吊り橋効果と刷り込み現象
べったり、本当にべったりって表現が一番的確な気がする。
「あの、そろそろ放してもらえないですか?」
たまたま、本当にたまたま息抜きに甲板に出た時だった。エース隊長に捕まったのは。
長いこと本を読みすぎてうまく整理出来なくなったから仮眠を取って、それから新鮮な空気を吸うために外に出ただけのことだったのに...
「ん?何の話が聞きてェんだ?」
「!?しゃべるじゃなくて解放するの方です!」
「ふーん、ベレッタでも大声出すこともあんだな」
「ありますよ!人ですよ私!」
今はメインマストを背もたれに座り込んでる。その足元には何故か隊長の頭があって...ぎゅうっと腰に手を回されている状態。要は膝枕の状態で...それなりに陽射しも視線も浴びてる状態だ。ついでに冷やかしも浴びてて、困ってる。
「足も痺れて来たんです。だから離れて下さい!」
少しキツめに言っても暢気な隊長は「どっちの足?」と笑うだけ。全然退く気配がない。
「けどなァ、おれビョーキだから退くの無理」
「隊長は健康体です!問題ないです!」
「だっておれ、不治の病らしいし」
「だ、だから、それは...」
勘違い、です、と語尾も薄れ薄れに言ったところでもう隊長は聞く耳を持ってくれない。
つい、こないだのことだった。
いつぞやの罪悪感を払拭出来ずにいた隊長に「もう気にしなくていいよ」で終わるつもりで話をしようとしていたのに...途中から話を割ったマルコ隊長が、変なこと、吹き込んだから、その、エース隊長は真に受けてしまった。元々素直な人だから、マルコ隊長の軽い一言を鵜呑みにしてしまって...今に至る。
「こうしたら落ち着くんだマジで」
「いや、それは、多分、人肌なら誰でもいいはず、」
「おれにジョズとかビスタに抱きつけって言ってんのか?」
「そ、そんなこと言ってないです!」
それはそれで面白い図にはなるかもしれませんけどそういう意味じゃないんです!
医者としての精神面での見解を彼に向かって話そうとしたけど...うん、無意味っぽい。目、閉じ掛けてる。
「おーおーイチャついてるねェ」
「サッチ隊長!あの、出来たら助けて頂きたいんですけど、」
「おめェみたいなヤツ、たまには日向ぼっこしたらイイよい」
「マルコ隊長!?」
私みたいなヤツって言い方も引っ掛かるけど結局助けてはくれないのかという話。
この現状をとりあえず確認して笑って、そのまま放置で二人とも通り過ぎてしまった...これで何人目だろうか。これって全然微笑ましい図でも何でもないんですけど。私、まだやり掛けたこととかあるんですけど。

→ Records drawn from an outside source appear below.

-- pv_equiv track=rewrite | github.com/Amirsorouri00/CafeQueraInterview | sotoon/test.py | countStrictDecreasingSubArrays
-- ===== SOURCE A (Python) =====
-- def countStrictDecreasingSubArrays(arr, arrLen):
--     cnt = 0
--     if arrLen == 0:
--         return cnt
--
--     # Initialize length of current
--     # decreasing subarray
--     len = 1
--
--     # Traverse through the array
--     for i in range(arrLen - 1):
--
--         # If arr[i+1] is less than arr[i],
--         # then increment length
--         if (arr[i + 1] < arr[i]):
--             len += 1
--
--         # Else Update count and
--         # reset length
--         else:
--             cnt += (((len - 1) * len) // 2)
--             len = 1
--
--     # If last length is more than 1
--     if (len > 1):
--         cnt += (((len - 1) * len) // 2)
--
--     return cnt
-- ===== SOURCE B (Python) =====
-- def countStrictDecreasingSubArrays(arr, arrLen):
--     # Count per ending index: each position extends a strictly decreasing
--     # run of length `run`, contributing run-1 new subarrays ending there.
--     cnt = 0
--     run = 1
--     for i in range(1, arrLen):
--         run = run + 1 if arr[i] < arr[i - 1] else 1
--         cnt += run - 1
--     return cnt
-- ===== Notes on version B (the rewrite author's own statement) =====
-- stated objective: simpler
-- what changed: B accumulates run-1 per ending index in a single uniform loop instead of summing a closed-form triangular number at each maximal-run boundary plus a separate end-of-array fixup.
import Mathlib
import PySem

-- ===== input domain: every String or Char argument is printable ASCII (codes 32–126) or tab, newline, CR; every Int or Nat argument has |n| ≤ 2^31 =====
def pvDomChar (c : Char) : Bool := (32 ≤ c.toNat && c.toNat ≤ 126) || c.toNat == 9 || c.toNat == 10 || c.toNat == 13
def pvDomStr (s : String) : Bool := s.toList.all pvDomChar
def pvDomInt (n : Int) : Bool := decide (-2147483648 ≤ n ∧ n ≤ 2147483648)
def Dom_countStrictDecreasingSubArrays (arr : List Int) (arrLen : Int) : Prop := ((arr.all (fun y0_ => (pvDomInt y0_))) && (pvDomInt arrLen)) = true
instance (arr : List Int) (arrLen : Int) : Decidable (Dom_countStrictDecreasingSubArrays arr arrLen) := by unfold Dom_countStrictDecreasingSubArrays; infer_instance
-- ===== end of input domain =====

-- B replaces A's per-maximal-run triangular-number accumulation (with its separate
-- end-of-array fixup) by one uniform loop adding run-1 per ending index (objective: simpler).

-- ===== PORT A =====
-- Literal port of A: for i in range(arrLen-1), compare arr[i+1] < arr[i]; on a break add
-- (len-1)*len//2 and reset; after the loop add the last run's triangle if len > 1.
-- Indexing uses pyGetD with default 0; inside Pre_ every access is in range, matching Python.
def countStrictDecreasingSubArrays (arr : List Int) (arrLen : Int) : Int :=
  if arrLen = 0 then 0
  else
    let s := (PySem.List.pyRange 0 (arrLen - 1) 1).foldl
      (fun (st : Int × Int) i =>
        if PySem.List.pyGetD arr (i + 1) 0 < PySem.List.pyGetD arr i 0 then
          (st.1, st.2 + 1)
        else
          (st.1 + PySem.Int.floordiv ((st.2 - 1) * st.2) 2, 1))
      (0, 1)
    if s.2 > 1 then s.1 + PySem.Int.floordiv ((s.2 - 1) * s.2) 2 else s.1

-- ===== PORT B =====
-- Port of Source B: for i in range(1, arrLen), update the streak length `run` ending at i
-- and add run-1 to cnt each iteration.
def countStrictDecreasingSubArrays_alt (arr : List Int) (arrLen : Int) : Int :=
  ((PySem.List.pyRange 1 arrLen 1).foldl
    (fun (st : Int × Int) i =>
      let run : Int :=
        if PySem.List.pyGetD arr i 0 < PySem.List.pyGetD arr (i - 1) 0 then st.2 + 1 else 1
      (st.1 + (run - 1), run))
    (0, 1)).1

-- ===== PRECONDITION & SPEC =====
-- Pre_ excludes exactly the inputs where Python A raises IndexError: arrLen ≥ 2 with
-- arrLen > len(arr) makes A read arr[arrLen-1] out of range (arrLen ≤ 1 never indexes).
def Pre_countStrictDecreasingSubArrays (arr : List Int) (arrLen : Int) : Prop :=
  arrLen ≤ arr.length ∨ arrLen ≤ 1
instance (arr : List Int) (arrLen : Int) : Decidable (Pre_countStrictDecreasingSubArrays arr arrLen) := by
  unfold Pre_countStrictDecreasingSubArrays; infer_instance
def pvWitness_countStrictDecreasingSubArrays : List Int × Int := ([5, 3, 1, 4, 2], 5)
def Spec_countStrictDecreasingSubArrays (arr : List Int) (arrLen : Int) (out : Int) : Prop := out = countStrictDecreasingSubArrays_alt arr arrLen
instance (arr : List Int) (arrLen : Int) (out : Int) : Decidable (Spec_countStrictDecreasingSubArrays arr arrLen out) := by unfold Spec_countStrictDecreasingSubArrays; infer_instance

-- ===== CLAIM (what is proved, stated in full; the proofs are below) =====
def Claim_equal_countStrictDecreasingSubArrays : Prop := ∀ (arr : List Int) (arrLen : Int), Dom_countStrictDecreasingSubArrays arr arrLen → Pre_countStrictDecreasingSubArrays arr arrLen → Spec_countStrictDecreasingSubArrays arr arrLen (countStrictDecreasingSubArrays arr arrLen)

-- ===== LEMMAS AND PROOFS =====

-- the triangular number A adds at each run break
def pvT (l : Int) : Int := PySem.Int.floordiv ((l - 1) * l) 2

-- A's step / B's step, abstracted over the comparison outcome
def pvStepA (st : Int × Int) (b : Bool) : Int × Int :=
  if b then (st.1, st.2 + 1) else (st.1 + pvT st.2, 1)

def pvStepB (st : Int × Int) (b : Bool) : Int × Int :=
  let run : Int := if b then st.2 + 1 else 1
  (st.1 + (run - 1), run)

theorem pvT_one : pvT 1 = 0 := by decide

theorem pvT_succ (l : Int) : pvT (l + 1) = pvT l + l := by
  have h : (l + 1 - 1) * (l + 1) = (l - 1) * l + l * 2 := by ring
  unfold pvT
  rw [h, PySem.Int.floordiv_eq_ediv_of_pos (by norm_num),
      PySem.Int.floordiv_eq_ediv_of_pos (by norm_num),
      Int.add_mul_ediv_right _ _ (by norm_num : (2:Int) ≠ 0)]

-- A's state always keeps the run length at least 1
theorem pv_len_ge_one {a : Type} (ks : List a) (g : a -> Bool) (c l : Int) (h : 1 <= l) :
    1 <= (ks.foldl (fun st k => pvStepA st (g k)) (c, l)).2 := by
  induction ks generalizing c l with
  | nil => simpa using h
  | cons k ks' ih =>
    cases hk : g k with
    | true => simpa [List.foldl_cons, pvStepA, hk] using ih _ (l + 1) (by omega)
    | false => simpa [List.foldl_cons, pvStepA, hk] using ih _ 1 (by omega)

-- A's end-of-loop fixup equals adding pvT unconditionally, given run length >= 1
theorem pv_final (p : Int × Int) (h : 1 <= p.2) :
    (if p.2 > 1 then p.1 + PySem.Int.floordiv ((p.2 - 1) * p.2) 2 else p.1)
      = (p.1 + pvT p.2, p.2).1 := by
  by_cases hl : p.2 > 1
  · simp [hl, pvT]
  · have h1 : p.2 = 1 := by omega
    simp [h1, pvT_one]

-- loop invariant: B's accumulator is A's accumulator plus the triangle of the current run
theorem pv_fold_inv (bs : List Bool) : ∀ (cA cB l : Int), cB = cA + pvT l →
    bs.foldl pvStepB (cB, l)
      = ((bs.foldl pvStepA (cA, l)).1 + pvT (bs.foldl pvStepA (cA, l)).2,
         (bs.foldl pvStepA (cA, l)).2) := by
  induction bs with
  | nil => intro cA cB l h; simp [h]
  | cons b bs ih =>
    intro cA cB l h
    cases b with
    | true =>
      simp only [List.foldl_cons, pvStepA, pvStepB, if_pos]
      exact ih cA (cB + (l + 1 - 1)) (l + 1) (by rw [h, pvT_succ]; ring)
    | false =>
      simp only [List.foldl_cons, pvStepA, pvStepB]
      norm_num
      exact ih (cA + pvT l) cB 1 (by rw [h, pvT_one]; ring)

theorem countStrictDecreasingSubArrays_spec' (arr : List Int) (arrLen : Int) :
    countStrictDecreasingSubArrays arr arrLen = countStrictDecreasingSubArrays_alt arr arrLen := by
  unfold countStrictDecreasingSubArrays countStrictDecreasingSubArrays_alt
  by_cases h0 : arrLen = 0
  · subst h0
    simp [PySem.List.pyRange_one_eq_nil (by norm_num : (0:Int) ≤ 1)]
  · simp only [if_neg h0]
    -- rewrite both ranges as shifts of List.range n, n = (arrLen - 1).toNat
    have hA : PySem.List.pyRange 0 (arrLen - 1) 1
        = (List.range (arrLen - 1).toNat).map (fun k : Nat => (0 : Int) + k) := by
      rw [PySem.List.pyRange_one]; norm_num
    have hB : PySem.List.pyRange 1 arrLen 1
        = (List.range (arrLen - 1).toNat).map (fun k : Nat => (1 : Int) + k) := by
      rw [PySem.List.pyRange_one]
    rw [hA, hB, List.foldl_map, List.foldl_map]
    -- both folds are pvStepA / pvStepB over the same decision sequence
    have eA : (fun (st : Int × Int) (k : Nat) =>
          if PySem.List.pyGetD arr ((0 : Int) + k + 1) 0 < PySem.List.pyGetD arr ((0 : Int) + k) 0 then
            (st.1, st.2 + 1)
          else (st.1 + PySem.Int.floordiv ((st.2 - 1) * st.2) 2, 1))
        = (fun (st : Int × Int) (k : Nat) => pvStepA st
            (decide (PySem.List.pyGetD arr ((k : Int) + 1) 0 < PySem.List.pyGetD arr (k : Int) 0))) := by
      funext st k
      simp only [pvStepA, pvT, zero_add, decide_eq_true_eq]
    have eB : (fun (st : Int × Int) (k : Nat) =>
          let run : Int :=
            if PySem.List.pyGetD arr ((1 : Int) + k) 0 < PySem.List.pyGetD arr ((1 : Int) + k - 1) 0 then
              st.2 + 1 else 1
          (st.1 + (run - 1), run))
        = (fun (st : Int × Int) (k : Nat) => pvStepB st
            (decide (PySem.List.pyGetD arr ((k : Int) + 1) 0 < PySem.List.pyGetD arr (k : Int) 0))) := by
      funext st k
      have h1 : (1 : Int) + k = (k : Int) + 1 := by ring
      have h2 : (1 : Int) + k - 1 = (k : Int) := by ring
      have h3 : (k : Int) + 1 - 1 = (k : Int) := by ring
      simp only [pvStepB, h1, h3, decide_eq_true_eq]
    rw [eA, eB]
    have key := pv_fold_inv ((List.range (arrLen - 1).toNat).map (fun k : Nat =>
        decide (PySem.List.pyGetD arr ((k : Int) + 1) 0 < PySem.List.pyGetD arr (k : Int) 0)))
      0 0 1 (by rw [pvT_one]; ring)
    rw [List.foldl_map, List.foldl_map] at key
    rw [key]
    exact pv_final _ (pv_len_ge_one _ _ 0 1 (by norm_num))

-- ===== VERDICT (by name: the statement is the Claim_ definition above) =====
theorem countStrictDecreasingSubArrays_spec : Claim_equal_countStrictDecreasingSubArrays := by
  intro arr arrLen _ _
  unfold Spec_countStrictDecreasingSubArrays
  exact countStrictDecreasingSubArrays_spec' arr arrLen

はあ、と溜め息を吐いた時、うっかり下を向いてしまってドキッとした。
隊長の閉じ掛けていた目がばっちり開いててジッとこっちを見ていたから。いつの間に睡魔に打ち勝ってたんだろう。
「なァ」
目が合って逸らせなくなった私に隊長が声を掛けた。
「.........何ですか」
「最近さ、抱き締めるだけじゃ足んねェんだけど」
「は、はい?」
だけ、とか何。足りるとか足りないとかって何。
「キス、してもいいか?」
「なっ、」
「大丈夫!いきなし舌は入れたりしねェ!多分!」
「なっ、何言ってるんですか!!?」
そういう問題じゃないです!!と力いっぱい叫んでしまった。
百歩譲ってこの状況は隊長が甘えていると思うようにして、人肌恋しかったりそういうのでこんなことになってるんだ、と頑張って納得してもいいです。ここは妥協します。でも、キスは違う。いや、頬とかなら...友達同士でもする習慣のある島もあるからそういうのだと思い込むことは出来ますけど舌、舌って言ったら口、思いっきり唇にって話ですよね。それは何かおかしいし間違ってます。間違ってます!
「お、落ち着いて聞いて下さいエース隊長!」
「おれよかお前が落ち着けよ」
「私はいいんです!真面目に聞いて下さい!」
というか真剣に聞いて下さい。出来れば離れて正座で聞いて下さい。
そう言いたかったところだけど動く気配が相変わらずない隊長はコロンと仰向けになってこっちを見るだけ。それが真面目に人の話を聞く態度か、と思いはしたけどとりあえず...私も落ち着け。落ち着いて話せれば伝わる。伝わるはずだから。
上向きに深呼吸すること二回、少し落ち着いたところで隊長を再度見た。